Charge transfer numbers were computed using the TheoDORE package.43 The molecule was divided into two fragments corresponding to the two monomers, i.e. ChlD1 and PheoD1, or PD1 and PD2. Since the TD-DFT calculations were performed without the Tamm–Dancoff approximation which employs different normalization of the excitation vector (X), the charge transfer numbers for each state needed to be renormalized to sum up to one.
The overlaps of the wavefunctions between the Franck–Condon and distorted geometries were computed with the WFoverlap program,27 which is a part of the SHARC package.38 The program requires overlaps of atomic orbitals (AOs) between the two geometries, molecular orbitals (MOs), and electronic states as expansions of Slater determinants. Using the MO coefficients of the two wavefunctions, the AO overlaps are transformed to the MO overlaps and subsequently to the overlaps between the determinants.27
The overlap matrix between the AO bases was computed using the ORCA37 orca_fragovl module. The two gbw files for both geometries required as an input can be generated for example with a Hartree–Fock calculation with no SCF iterations and the same basis set as the TD-DFT calculations. The output of orca_fragovl was then reformatted for the WFoverlap program. The 1s orbitals of non-hydrogen atoms were discarded from the overlap calculation.
The TD-DFT states are described as expansions of singly excited determinants. The expansion coefficients are written into the sing_a file generated by TURBOMOLE. They need to be reformatted for the WFoverlap program.
The studied systems contain around 3000 orbitals and have hundreds of thousands of possible single excitations. Calculating a wavefunction overlap would thus require determining roughly 1011 determinant pairs. A calculation of this magnitude would be too demanding regarding both CPU time and memory requirements. To reduce the number of singly excited determinants we employed a commonly used truncation of the wavefunction.27 The squared expansion coefficients were first sorted in descending order. Then, the configurations were taken from the ordered list to the overlap calculation until the sum of the squared expansion coefficient reached a threshold of 0.996 for ChlD1PheoD1 pair and 0.994 for PD1PD2 pair. In this way, the number of determinants was reduced to only several thousands which led to a significant reduction of computational costs while maintaining accuracy.
The analysis scripts can be freely accessed in an open-source format at: https://git.rwth-aachen.de/ak-krewald/nuclear_ensemble_analysis. Details on their usage are provided in the ESI.†
To calculate the total absorption spectrum for the full ensemble it would be straightforward to sum over the individual spectra of each member of the ensemble.

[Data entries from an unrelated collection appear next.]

-- pv_equiv track=rewrite | github.com/Sebastianjaimes-sepc/Metahuristica | src/encoding_v2.py | decode_vector_v2
-- ===== SOURCE A (Python) =====
-- from typing import List, Tuple
--
-- DEPOT = 0
--
-- def decode_vector_v2(vector: List[int]) -> List[List[int]]:
--     """
--     Convierte vector con delimitadores en lista de rutas.
--
--     Args:
--         vector: [0, 1, 3, 5, 0, 2, 4, 0, 6, 0]
--
--     Returns:
--         routes: [[1,3,5], [2,4], [6]]
--     """
--     routes = []
--     current_route = []
--
--     for node in vector:
--         if node == DEPOT:
--             if current_route:  # Si hay clientes en la ruta actual
--                 routes.append(current_route)
--                 current_route = []
--         else:
--             current_route.append(node)
--
--     return routes
-- ===== SOURCE B (Python) =====
-- from typing import List, Tuple
--
-- DEPOT = 0
--
-- def decode_vector_v2(vector: List[int]) -> List[List[int]]:
--     # Peel off one depot-terminated segment at a time with list.index,
--     # instead of scanning node by node with an accumulator.
--     routes = []
--     rest = vector
--     while DEPOT in rest:
--         cut = rest.index(DEPOT)
--         if cut:
--             routes.append(rest[:cut])
--         rest = rest[cut + 1:]
--     return routes
-- ===== Notes on version B (the rewrite author's own statement) =====
-- stated objective: alternative
-- what changed: B repeatedly locates the next depot with list.index and slices off whole segments, instead of A's node-by-node loop with a current-route accumulator; the trailing un-terminated run is dropped naturally because only depot-terminated prefixes are ever sliced off.
import Mathlib
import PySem

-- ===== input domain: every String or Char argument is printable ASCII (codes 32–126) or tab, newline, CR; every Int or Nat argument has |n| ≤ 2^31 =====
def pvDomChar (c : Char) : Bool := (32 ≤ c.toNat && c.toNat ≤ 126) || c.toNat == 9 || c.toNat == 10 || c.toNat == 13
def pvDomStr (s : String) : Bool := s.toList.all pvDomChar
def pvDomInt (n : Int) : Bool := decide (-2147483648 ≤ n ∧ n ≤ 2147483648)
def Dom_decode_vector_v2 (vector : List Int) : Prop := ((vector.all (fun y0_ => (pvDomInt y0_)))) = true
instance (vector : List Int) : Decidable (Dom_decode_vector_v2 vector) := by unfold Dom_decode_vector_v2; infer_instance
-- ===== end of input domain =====

-- B peels off one depot-terminated segment at a time with list.index instead of A's
-- node-by-node accumulator loop (objective: alternative decomposition, same cost class).

-- ===== PORT A =====
-- A's loop state: (routes, current_route); Python truthiness `if current_route:` is `≠ []`.
def decode_vector_v2 (vector : List Int) : List (List Int) :=
  (vector.foldl
    (fun st node =>
      if node == 0 then
        if st.2 ≠ [] then (st.1 ++ [st.2], ([] : List Int)) else st
      else
        (st.1, st.2 ++ [node]))
    (([] : List (List Int)), ([] : List Int))).1

-- ===== PORT B =====
-- Source B's while-loop: `rest[:cut]` with cut = rest.index(0) ≥ 0 is `take cut`,
-- `rest[cut+1:]` is `drop (cut+1)` (both exact for nonnegative indices); `if cut:` is `cut ≠ 0`.
def decode_vector_v2_altLoop (routes : List (List Int)) (rest : List Int) : List (List Int) :=
  if rest.contains 0 then
    match h : PySem.List.index? rest 0 with
    | none => routes  -- unreachable: 0 ∈ rest
    | some cut =>
        decode_vector_v2_altLoop
          (if cut ≠ 0 then routes ++ [rest.take cut] else routes)
          (rest.drop (cut + 1))
  else routes
termination_by rest.length
decreasing_by
  have hne : rest ≠ [] := by rintro rfl; simp at *
  have : 0 < rest.length := List.length_pos_iff.mpr hne
  simp [List.length_drop]; omega

def decode_vector_v2_alt (vector : List Int) : List (List Int) :=
  decode_vector_v2_altLoop [] vector

-- ===== PRECONDITION & SPEC =====
def Spec_decode_vector_v2 (vector : List Int) (out : List (List Int)) : Prop := out = decode_vector_v2_alt vector
instance (vector : List Int) (out : List (List Int)) : Decidable (Spec_decode_vector_v2 vector out) := by unfold Spec_decode_vector_v2; infer_instance

-- ===== CLAIM (what is proved, stated in full; the proofs are below) =====
def Claim_equal_decode_vector_v2 : Prop := ∀ (vector : List Int), Dom_decode_vector_v2 vector → Spec_decode_vector_v2 vector (decode_vector_v2 vector)

-- ===== LEMMAS AND PROOFS =====

-- On a ahead-of-depot-free list, B's loop stops immediately.
theorem altLoop_no_zero (routes : List (List Int)) (cur : List Int)
    (hcur : ∀ x ∈ cur, x ≠ (0 : Int)) :
    decode_vector_v2_altLoop routes cur = routes := by
  rw [decode_vector_v2_altLoop]
  have : cur.contains 0 = false := by
    simp only [List.contains_eq_mem, decide_eq_false_iff_not]
    intro hmem; exact hcur 0 hmem rfl
  rw [this]; simp

theorem index?_append_zero (cur t : List Int) (hcur : ∀ x ∈ cur, x ≠ (0 : Int)) :
    PySem.List.index? (cur ++ 0 :: t) 0 = some cur.length := by
  rw [PySem.List.index?_eq_some_iff]
  exact ⟨cur, t, rfl, rfl, fun h => hcur 0 h rfl⟩

-- B's loop applied to `cur ++ 0 :: t` (cur depot-free) flushes cur and continues on t.
theorem altLoop_step (routes : List (List Int)) (cur t : List Int)
    (hcur : ∀ x ∈ cur, x ≠ (0 : Int)) :
    decode_vector_v2_altLoop routes (cur ++ 0 :: t)
      = decode_vector_v2_altLoop (if cur ≠ [] then routes ++ [cur] else routes) t := by
  rw [decode_vector_v2_altLoop]
  have hc : (cur ++ 0 :: t).contains 0 = true := by
    simp [List.contains_eq_mem]
  rw [if_pos hc]
  rw [index?_append_zero cur t hcur]
  have htake : (cur ++ 0 :: t).take cur.length = cur := by
    simp
  have hdrop : (cur ++ 0 :: t).drop (cur.length + 1) = t := by
    simp
  simp only [htake, hdrop]
  congr 1
  by_cases h : cur = []
  · simp [h]
  · have : cur.length ≠ 0 := by simpa [List.length_eq_zero_iff] using h
    simp [h, this]

-- Invariant tying A's fold state (routes, cur) to B's loop on `cur ++ rest`.
theorem fold_eq_altLoop (rest : List Int) :
    ∀ (routes : List (List Int)) (cur : List Int), (∀ x ∈ cur, x ≠ (0 : Int)) →
    (rest.foldl
      (fun st node =>
        if node == 0 then
          if st.2 ≠ [] then (st.1 ++ [st.2], ([] : List Int)) else st
        else
          (st.1, st.2 ++ [node]))
      (routes, cur)).1
      = decode_vector_v2_altLoop routes (cur ++ rest) := by
  induction rest with
  | nil =>
    intro routes cur hcur
    simp [altLoop_no_zero routes cur hcur]
  | cons n t ih =>
    intro routes cur hcur
    by_cases hn : n = 0
    · subst hn
      rw [altLoop_step routes cur t hcur]
      simp only [List.foldl_cons, beq_self_eq_true, if_pos]
      by_cases h : cur = []
      · simp only [h, ne_eq, not_true_eq_false, if_false, ite_not]
        simpa using ih routes [] (by simp)
      · simp only [ne_eq, h, not_false_eq_true, if_pos]
        simpa [h] using ih (routes ++ [cur]) [] (by simp)
    · have hb : (n == (0 : Int)) = false := by simp [hn]
      simp only [List.foldl_cons, hb, Bool.false_eq_true, if_false]
      simpa using ih routes (cur ++ [n]) (by
        intro x hx
        rcases List.mem_append.mp hx with h1 | h2
        · exact hcur x h1
        · simp at h2; subst h2; exact hn)

-- ===== VERDICT (by name: the statement is the Claim_ definition above) =====
theorem decode_vector_v2_spec : Claim_equal_decode_vector_v2 := by
  intro vector _
  unfold Spec_decode_vector_v2 decode_vector_v2 decode_vector_v2_alt
  simpa using fold_eq_altLoop vector [] [] (by simp)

Similarly, the densities of states (DOS) and densities of charge transfer (CT) character can be easily accessed. However, for a more detailed analysis it is of interest to deconvolve the properties of the average spectrum into the contributions of the individual electronic states. Examining the characters and contributions of individual states in each member of an ensemble is not straightforward because the electronic structure at each distorted geometry will differ. This is caused by a reordering of the excited electronic states or by a mixing of their characters. In other words, the electronic states of the distorted geometries are not going to be in 1 : 1 correspondence with the states at the optimized geometry. The physical origins of reordering and mixing of the excited states can be traced to the presence of conical intersections and the Herzberg–Teller effect,44 respectively.
For the discussion of charge separation in light harvesting and energy conversion devices, it is of central importance to understand at which energies the charge separation takes place and which electronically excited states are responsible for this process. To facilitate this analysis, we chose a set of well-defined reference states and use these as a basis for the analysis of spectral properties. An intuitive and meaningful choice of reference states are the electronic states at the optimized geometry, i.e. the FC geometry. We analyse their characters via charge transfer numbers43 (see Fig. 3) and natural transition orbitals (see ESI†).

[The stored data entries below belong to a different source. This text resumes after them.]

-- pv_equiv track=rewrite | github.com/patrickpcodes/advent-of-code | 2015/19/day19.py | get_replacements
-- ===== SOURCE A (Python) =====
-- def get_replacements(input, output, data):
--     new_strings = []
--     start = 0
--     s = data
--     while True:
--         i = s.find(input, start)
--         if i == -1:
--             break
--         # replace JUST this one occurrence
--         s = s[:i] + output + s[i + len(input):]
--
--         new_strings.append(s)
--         start = i + 1
--         s = data
--
--     return new_strings
-- ===== SOURCE B (Python) =====
-- def get_replacements(input, output, data):
--     m = len(input)
--     return [data[:i] + output + data[i + m:]
--             for i in range(len(data) + 1)
--             if data[i:].startswith(input)]
-- ===== Notes on version B (the rewrite author's own statement) =====
-- stated objective: idiomatic
-- what changed: B replaces A's stateful while-loop of repeated s.find(input, start) calls with a single list comprehension over all positions i in range(len(data)+1), keeping i when data[i:] starts with input and building data[:i]+output+data[i+m:] directly.
import Mathlib
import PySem

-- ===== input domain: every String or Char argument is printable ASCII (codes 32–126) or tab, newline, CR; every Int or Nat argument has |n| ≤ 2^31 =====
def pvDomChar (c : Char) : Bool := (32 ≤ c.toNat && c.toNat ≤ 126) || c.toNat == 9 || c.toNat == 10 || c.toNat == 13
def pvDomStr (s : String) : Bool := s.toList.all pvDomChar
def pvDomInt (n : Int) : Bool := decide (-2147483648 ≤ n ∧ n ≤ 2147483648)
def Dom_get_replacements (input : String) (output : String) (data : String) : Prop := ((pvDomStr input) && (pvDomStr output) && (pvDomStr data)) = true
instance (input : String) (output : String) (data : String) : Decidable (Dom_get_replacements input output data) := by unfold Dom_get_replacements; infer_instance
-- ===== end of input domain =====

-- B replaces A's stateful while-loop of repeated find calls by one comprehension over
-- all positions testing a startswith; same strings in the same order (idiomatic, not faster).

-- ===== PORT A =====
-- termination fact for A's while-loop: a successful find lies between start and len(data)
theorem pvFindFromBounds (data input : List Char) (start : Nat)
    (h : PySem.Chars.findFrom data input (start : Int) none ≠ -1) :
    start ≤ data.length ∧ start ≤ (PySem.Chars.findFrom data input (start : Int) none).toNat ∧
      (PySem.Chars.findFrom data input (start : Int) none).toNat ≤ data.length := by
  have hle : start ≤ data.length := by
    by_contra hgt
    apply h
    simp only [PySem.Chars.findFrom]
    split_ifs with h1 h2 <;> omega
  obtain ⟨h1, h2, h3⟩ := PySem.Chars.findFrom_natCast_spec data input start hle h
  have hge : start ≤ (PySem.Chars.findFrom data input (start : Int) none).toNat := by omega
  refine ⟨hle, hge, ?_⟩
  by_contra hbig
  have hdrop : data.drop (PySem.Chars.findFrom data input (start : Int) none).toNat = [] := by
    apply List.drop_eq_nil_of_le; omega
  rw [hdrop] at h2
  have hnil : input = [] := List.prefix_nil.mp h2
  subst hnil
  exact absurd (h3 start le_rfl (by omega)) (by simp)

-- while True: i = s.find(input, start); if i == -1: break; append s[:i]+output+s[i+len(input):]; start = i+1
def pvGoA (input output data : List Char) (start : Nat) : List String :=
  let i := PySem.Chars.findFrom data input (start : Int) none
  if h : i = -1 then []
  else
    String.ofList (PySem.Chars.slice data none (some i) ++ output ++
               PySem.Chars.slice data (some (i + (input.length : Int))) none)
      :: pvGoA input output data (i.toNat + 1)
termination_by data.length + 1 - start
decreasing_by
  have := pvFindFromBounds data input start h
  omega

def get_replacements (input : String) (output : String) (data : String) : List String :=
  pvGoA input.toList output.toList data.toList 0

-- ===== PORT B =====
-- [data[:i] + output + data[i+m:] for i in range(len(data)+1) if data[i:].startswith(input)]
def get_replacements_alt (input : String) (output : String) (data : String) : List String :=
  (List.range (data.toList.length + 1)).filterMap (fun (i : Nat) =>
    if PySem.Chars.startswith (PySem.Chars.slice data.toList (some (i : Int)) none) input.toList then
      some (String.ofList (PySem.Chars.slice data.toList none (some (i : Int)) ++ output.toList ++
                       PySem.Chars.slice data.toList (some ((i : Int) + (input.toList.length : Int))) none))
    else none)

-- ===== PRECONDITION & SPEC =====
def Spec_get_replacements (input : String) (output : String) (data : String) (out : List String) : Prop := out = get_replacements_alt input output data
instance (input : String) (output : String) (data : String) (out : List String) : Decidable (Spec_get_replacements input output data out) := by unfold Spec_get_replacements; infer_instance

-- ===== CLAIM (what is proved, stated in full; the proofs are below) =====
def Claim_equal_get_replacements : Prop := ∀ (input : String) (output : String) (data : String), Dom_get_replacements input output data → Spec_get_replacements input output data (get_replacements input output data)

-- ===== LEMMAS AND PROOFS =====

-- the comprehension body of B, with natural-number slices already simplified
def pvF (input output data : List Char) (j : Nat) : Option String :=
  if PySem.Chars.startswith (data.drop j) input then
    some (String.ofList (data.take j ++ output ++ data.drop (j + input.length)))
  else none

theorem pvF_eq_none (input output data : List Char) (j : Nat)
    (h : ¬ input <+: data.drop j) : pvF input output data j = none := by
  simp [pvF, PySem.Chars.startswith_iff, h]

-- a prefix of some drop of (drop start data), at position j ≥ start, is an infix of drop start data
theorem pvPrefix_drop_infix (input data : List Char) (start j : Nat) (hsj : start ≤ j)
    (h : input <+: data.drop j) : input <:+: data.drop start := by
  have : data.drop j = (data.drop start).drop (j - start) := by
    rw [List.drop_drop]; congr 1; omega
  rw [this] at h
  rw [← PySem.Chars.isIn_iff_infix, ← PySem.Chars.exists_prefix_drop_iff_isIn]
  exact ⟨j - start, h⟩

-- A's loop from start computes B's comprehension restricted to positions ≥ start
theorem pvGoA_eq (input output data : List Char) :
    ∀ (n start : Nat), data.length + 1 - start ≤ n →
      pvGoA input output data start =
        (List.range' start (data.length + 1 - start)).filterMap (pvF input output data) := by
  intro n
  induction n with
  | zero =>
      intro start hn
      have hfind : PySem.Chars.findFrom data input (start : Int) none = -1 := by
        by_contra h
        have := pvFindFromBounds data input start h
        omega
      rw [pvGoA]
      simp [hfind, show data.length + 1 - start = 0 by omega]
  | succ n ih =>
      intro start _
      by_cases hs : start ≤ data.length
      · by_cases hfind : PySem.Chars.findFrom data input (start : Int) none = -1
        · -- no occurrence at or after start: every position j ≥ start fails the test
          have hno : ¬ input <:+: data.drop start :=
            (PySem.Chars.findFrom_natCast_eq_neg_one_iff data input start hs).mp hfind
          rw [pvGoA]
          simp only [hfind, dite_true]
          symm
          rw [List.filterMap_eq_nil_iff]
          intro j hj
          have hj' := List.mem_range'_1.mp hj
          exact pvF_eq_none input output data j (fun hpre =>
            hno (pvPrefix_drop_infix input data start j hj'.1 hpre))
        · obtain ⟨hsle, hge, hle⟩ := pvFindFromBounds data input start hfind
          obtain ⟨hsti, hpre, hmin⟩ := PySem.Chars.findFrom_natCast_spec data input start hs hfind
          set i := PySem.Chars.findFrom data input (start : Int) none with hi
          have hinn : (0:Int) ≤ i := le_trans (Int.natCast_nonneg start) hsti
          -- split the range at the found position i.toNat
          have hsplit : List.range' start (data.length + 1 - start) =
              List.range' start (i.toNat - start) ++
                (i.toNat :: List.range' (i.toNat + 1) (data.length - i.toNat)) := by
            have h1 : data.length + 1 - start = (i.toNat - start) + (data.length - i.toNat + 1) := by
              omega
            have h2 : start + 1 * (i.toNat - start) = i.toNat := by omega
            rw [h1, ← List.range'_append (step := 1), h2, List.range'_succ]
          have hnil : (List.range' start (i.toNat - start)).filterMap (pvF input output data) = [] := by
            rw [List.filterMap_eq_nil_iff]
            intro j hj
            have hj' := List.mem_range'_1.mp hj
            exact pvF_eq_none input output data j (hmin j hj'.1 (by omega))
          have hfi : pvF input output data i.toNat =
              some (String.ofList (data.take i.toNat ++ output ++ data.drop (i.toNat + input.length))) := by
            simp [pvF, PySem.Chars.startswith_iff, hpre]
          rw [hsplit, List.filterMap_append, hnil, List.nil_append, List.filterMap_cons, hfi]
          rw [pvGoA]
          simp only [← hi, dif_neg hfind]
          congr 1
          · -- the built strings agree: slices reduce to take/drop at a nonnegative index
            rw [← Int.toNat_of_nonneg hinn]
            rw [show ((i.toNat : Nat) : Int) + (input.length : Int) =
                  ((i.toNat + input.length : Nat) : Int) by push_cast; ring]
            simp only [PySem.Chars.slice_eq_listSlice]
            rw [PySem.List.slice_to_natCast, PySem.List.slice_from_natCast, Int.toNat_natCast]
          · rw [ih (i.toNat + 1) (by omega)]
            congr 2
            omega
      · have hfind : PySem.Chars.findFrom data input (start : Int) none = -1 := by
          by_contra h
          have := pvFindFromBounds data input start h
          omega
        rw [pvGoA]
        simp [hfind, show data.length + 1 - start = 0 by omega]

-- ===== VERDICT (by name: the statement is the Claim_ definition above) =====
theorem get_replacements_spec : Claim_equal_get_replacements := by
  intro input output data _
  unfold Spec_get_replacements get_replacements get_replacements_alt
  rw [pvGoA_eq input.toList output.toList data.toList (data.toList.length + 1) 0 (by omega)]
  simp only [Nat.sub_zero]
  rw [← List.range_eq_range']
  apply List.filterMap_congr
  intro j hj
  simp only [pvF]
  simp only [PySem.Chars.slice_eq_listSlice]
  rw [show ((j : Nat) : Int) + ((input.toList.length : Nat) : Int) =
        ((j + input.toList.length : Nat) : Int) by push_cast; ring]
  rw [PySem.List.slice_from_natCast, PySem.List.slice_to_natCast, PySem.List.slice_from_natCast]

The reference states are characterized in Fig. 3via the charge transfer numbers. For the ChlD1PheoD1 pair (Fig. 3a), we find three charge transfer states at 1.64, 2.15 and 2.80 eV. They correspond to the first, third and seventh state, and have pure ChlD1 → PheoD1 CT character. For the PD1PD2 pair (Fig. 3b), we also find three CT states, here at 2.90, 3.19 and 3.35 eV, which correspond to the fifth, sixth and seventh states at the FC point. These states have either PD1 → PD2 or PD2 → PD1 character mixed with local excitation character.
To assess the state characters at the distorted geometries, we define a transformation between the reference states and the electronic states at a particular distorted geometry via wavefunction (WF) overlaps27,45 of the two sets of states. Each electronic state at a distorted geometry is expressed as a linear combination of the reference states. The properties of the excited states in the distorted geometries are calculated accordingly.
In Fig. 4 we show the CT characters and oscillator strengths for the reference states of the ChlD1PheoD1 pair at the FC geometry. And the effects of the vibrational distortions on the electronic states are illustrated for two representative geometries of the ensemble, geometry #58 and geometry #355.
In geometry #58, the excited states arise from the mixing of state characters at the FC geometry. This means that an electronic state of the distorted geometry has similar WF overlap values with two or more states at the reference geometry, as is illustrated with connecting lines of different weights in Fig. 4. As a result, the excited states of this geometry have intermediate values of CT character, in contrast to the reference states that have CT character of either close to 0% (local excitations) or 100% (CT excitations). In contrast, in geometry #355 the excited states are formed mainly by reordering of the reference states. This means that each excited state at a distorted geometry has significant overlap with only one of the reference states. This reordering is shown in Fig. 4 by one dominant line connecting the states at the distorted geometry with the reference states at the FC geometry. As a result, the excited states are also either CT states or locally excited ones (i.e. CT character close to 0 or 100%); only their order is different than at the FC geometry.
In conclusion, relating the excited states between a distorted geometry in the ensemble and FC geometry or between two distorted geometries of the ensemble simply based on their energetic ordering cannot provide detailed insight into the properties of the ensemble. This is exemplified Fig. 4, where a change in geometry by a vibrational distortion leads to a different set of excited electronic states.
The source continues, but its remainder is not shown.